Your task: From the entries below, retype only the lines from the one with "unfold pvPairsB" through the one with "def pvDictOf (L", exactly as written.

Collected data:
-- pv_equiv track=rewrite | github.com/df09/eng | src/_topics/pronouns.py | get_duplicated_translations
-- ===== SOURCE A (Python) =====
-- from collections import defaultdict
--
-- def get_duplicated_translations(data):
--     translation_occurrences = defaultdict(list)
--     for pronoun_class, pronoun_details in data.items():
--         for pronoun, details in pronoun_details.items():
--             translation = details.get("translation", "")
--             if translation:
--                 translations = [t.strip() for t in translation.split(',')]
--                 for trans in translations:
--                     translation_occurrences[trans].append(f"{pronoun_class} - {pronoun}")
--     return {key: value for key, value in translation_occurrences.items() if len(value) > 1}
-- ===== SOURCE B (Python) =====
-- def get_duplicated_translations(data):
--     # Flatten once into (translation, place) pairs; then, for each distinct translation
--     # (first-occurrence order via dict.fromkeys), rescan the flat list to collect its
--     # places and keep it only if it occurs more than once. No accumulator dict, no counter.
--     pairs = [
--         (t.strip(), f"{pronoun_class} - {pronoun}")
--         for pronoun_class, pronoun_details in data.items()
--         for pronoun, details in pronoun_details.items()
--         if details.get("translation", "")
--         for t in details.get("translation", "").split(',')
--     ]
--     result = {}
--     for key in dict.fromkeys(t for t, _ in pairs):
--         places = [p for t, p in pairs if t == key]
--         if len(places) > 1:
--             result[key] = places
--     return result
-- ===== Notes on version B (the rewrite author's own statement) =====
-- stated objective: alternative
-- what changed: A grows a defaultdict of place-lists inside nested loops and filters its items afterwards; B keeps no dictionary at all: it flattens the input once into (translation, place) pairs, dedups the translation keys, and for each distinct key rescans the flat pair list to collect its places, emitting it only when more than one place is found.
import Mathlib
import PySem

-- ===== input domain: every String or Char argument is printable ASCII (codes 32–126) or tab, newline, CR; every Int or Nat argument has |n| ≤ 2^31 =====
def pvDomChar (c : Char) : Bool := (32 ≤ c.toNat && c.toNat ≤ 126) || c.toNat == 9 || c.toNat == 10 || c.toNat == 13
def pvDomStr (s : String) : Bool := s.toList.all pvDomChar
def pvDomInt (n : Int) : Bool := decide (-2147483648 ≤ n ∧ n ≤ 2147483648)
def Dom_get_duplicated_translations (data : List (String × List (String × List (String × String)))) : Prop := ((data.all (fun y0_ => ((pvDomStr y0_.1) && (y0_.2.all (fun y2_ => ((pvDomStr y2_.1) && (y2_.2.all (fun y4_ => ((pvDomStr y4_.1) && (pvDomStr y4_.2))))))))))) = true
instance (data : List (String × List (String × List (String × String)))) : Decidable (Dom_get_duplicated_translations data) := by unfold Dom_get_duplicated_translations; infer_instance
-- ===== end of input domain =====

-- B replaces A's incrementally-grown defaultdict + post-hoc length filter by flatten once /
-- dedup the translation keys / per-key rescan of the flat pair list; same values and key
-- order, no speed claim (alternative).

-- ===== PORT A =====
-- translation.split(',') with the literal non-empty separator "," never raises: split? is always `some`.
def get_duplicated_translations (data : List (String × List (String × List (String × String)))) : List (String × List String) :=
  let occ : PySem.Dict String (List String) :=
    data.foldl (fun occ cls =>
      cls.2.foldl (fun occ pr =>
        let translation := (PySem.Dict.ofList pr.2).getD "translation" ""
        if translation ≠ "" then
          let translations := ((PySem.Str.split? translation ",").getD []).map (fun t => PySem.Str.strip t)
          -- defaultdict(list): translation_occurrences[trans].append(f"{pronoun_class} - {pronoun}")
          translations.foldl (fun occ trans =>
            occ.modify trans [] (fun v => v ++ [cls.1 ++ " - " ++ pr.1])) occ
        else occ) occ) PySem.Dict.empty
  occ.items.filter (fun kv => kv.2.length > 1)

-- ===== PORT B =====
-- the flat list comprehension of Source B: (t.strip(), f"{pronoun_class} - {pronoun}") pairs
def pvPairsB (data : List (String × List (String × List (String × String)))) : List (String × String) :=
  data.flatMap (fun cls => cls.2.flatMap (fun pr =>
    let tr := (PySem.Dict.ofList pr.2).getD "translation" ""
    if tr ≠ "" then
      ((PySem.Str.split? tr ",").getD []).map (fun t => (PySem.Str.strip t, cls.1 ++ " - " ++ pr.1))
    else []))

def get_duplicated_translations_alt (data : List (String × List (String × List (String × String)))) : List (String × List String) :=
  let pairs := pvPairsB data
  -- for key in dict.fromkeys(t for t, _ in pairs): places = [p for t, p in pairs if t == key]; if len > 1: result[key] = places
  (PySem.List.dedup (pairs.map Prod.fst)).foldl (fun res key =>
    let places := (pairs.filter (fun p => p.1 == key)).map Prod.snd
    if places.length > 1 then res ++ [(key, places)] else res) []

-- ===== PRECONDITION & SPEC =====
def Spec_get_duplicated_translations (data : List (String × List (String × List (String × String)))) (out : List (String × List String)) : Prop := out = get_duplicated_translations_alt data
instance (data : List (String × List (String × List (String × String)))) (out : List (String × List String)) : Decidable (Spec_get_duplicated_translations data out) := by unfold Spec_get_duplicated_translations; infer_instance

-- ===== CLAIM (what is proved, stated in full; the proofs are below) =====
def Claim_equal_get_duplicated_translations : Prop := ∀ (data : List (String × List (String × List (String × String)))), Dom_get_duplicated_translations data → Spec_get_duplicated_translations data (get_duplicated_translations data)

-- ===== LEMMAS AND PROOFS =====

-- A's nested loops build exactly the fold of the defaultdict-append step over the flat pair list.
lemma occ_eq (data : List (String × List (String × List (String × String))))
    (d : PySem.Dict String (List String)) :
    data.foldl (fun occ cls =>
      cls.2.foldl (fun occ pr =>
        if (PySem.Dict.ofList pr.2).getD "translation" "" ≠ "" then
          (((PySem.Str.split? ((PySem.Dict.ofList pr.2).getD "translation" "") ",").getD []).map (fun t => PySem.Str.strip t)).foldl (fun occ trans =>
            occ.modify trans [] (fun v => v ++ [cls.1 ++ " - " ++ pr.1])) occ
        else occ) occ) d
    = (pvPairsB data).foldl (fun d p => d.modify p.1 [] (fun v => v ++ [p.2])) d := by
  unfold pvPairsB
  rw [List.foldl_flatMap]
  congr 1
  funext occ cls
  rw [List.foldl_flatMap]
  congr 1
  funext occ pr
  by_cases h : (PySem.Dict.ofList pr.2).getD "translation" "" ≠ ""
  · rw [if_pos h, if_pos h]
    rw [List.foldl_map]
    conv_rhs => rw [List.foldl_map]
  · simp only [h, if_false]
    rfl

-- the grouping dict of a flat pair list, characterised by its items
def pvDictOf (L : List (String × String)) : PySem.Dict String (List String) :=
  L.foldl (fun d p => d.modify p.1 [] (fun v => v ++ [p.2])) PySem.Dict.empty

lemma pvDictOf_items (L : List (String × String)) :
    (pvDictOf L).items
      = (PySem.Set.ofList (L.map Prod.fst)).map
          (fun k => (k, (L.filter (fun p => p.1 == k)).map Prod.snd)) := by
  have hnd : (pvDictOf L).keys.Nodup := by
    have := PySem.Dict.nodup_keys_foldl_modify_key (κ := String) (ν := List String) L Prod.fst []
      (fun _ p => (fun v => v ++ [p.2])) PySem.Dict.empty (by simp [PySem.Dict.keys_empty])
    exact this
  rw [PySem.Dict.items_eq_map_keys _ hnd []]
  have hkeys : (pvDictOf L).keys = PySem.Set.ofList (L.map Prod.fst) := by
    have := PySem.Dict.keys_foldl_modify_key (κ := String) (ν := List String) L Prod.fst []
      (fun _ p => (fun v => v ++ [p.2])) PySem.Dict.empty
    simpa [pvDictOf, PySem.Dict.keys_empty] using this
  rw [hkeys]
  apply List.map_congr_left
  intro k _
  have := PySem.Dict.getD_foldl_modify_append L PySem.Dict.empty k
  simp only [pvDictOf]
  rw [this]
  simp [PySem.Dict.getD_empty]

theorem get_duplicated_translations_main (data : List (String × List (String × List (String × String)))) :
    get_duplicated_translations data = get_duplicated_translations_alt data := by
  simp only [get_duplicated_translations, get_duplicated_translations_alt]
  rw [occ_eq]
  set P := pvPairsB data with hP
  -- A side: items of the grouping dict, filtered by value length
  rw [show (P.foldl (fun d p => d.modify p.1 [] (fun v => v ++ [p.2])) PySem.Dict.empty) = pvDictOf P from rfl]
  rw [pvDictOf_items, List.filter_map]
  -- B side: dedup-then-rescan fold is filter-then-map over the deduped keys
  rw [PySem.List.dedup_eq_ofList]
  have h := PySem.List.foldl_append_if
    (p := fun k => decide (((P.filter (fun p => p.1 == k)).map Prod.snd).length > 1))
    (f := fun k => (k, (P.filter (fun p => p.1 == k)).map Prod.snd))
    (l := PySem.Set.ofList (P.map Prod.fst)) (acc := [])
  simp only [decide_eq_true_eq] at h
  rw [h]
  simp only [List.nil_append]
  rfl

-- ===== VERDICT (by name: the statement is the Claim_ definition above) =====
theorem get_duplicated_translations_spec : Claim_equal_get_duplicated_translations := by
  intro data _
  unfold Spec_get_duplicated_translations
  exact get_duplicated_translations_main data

Answer below:
  unfold pvPairsB
  rw [List.foldl_flatMap]
  congr 1
  funext occ cls
  rw [List.foldl_flatMap]
  congr 1
  funext occ pr
  by_cases h : (PySem.Dict.ofList pr.2).getD "translation" "" ≠ ""
  · rw [if_pos h, if_pos h]
    rw [List.foldl_map]
    conv_rhs => rw [List.foldl_map]
  · simp only [h, if_false]
    rfl

-- the grouping dict of a flat pair list, characterised by its items
def pvDictOf (L : List (String × String)) : PySem.Dict String (List String) :=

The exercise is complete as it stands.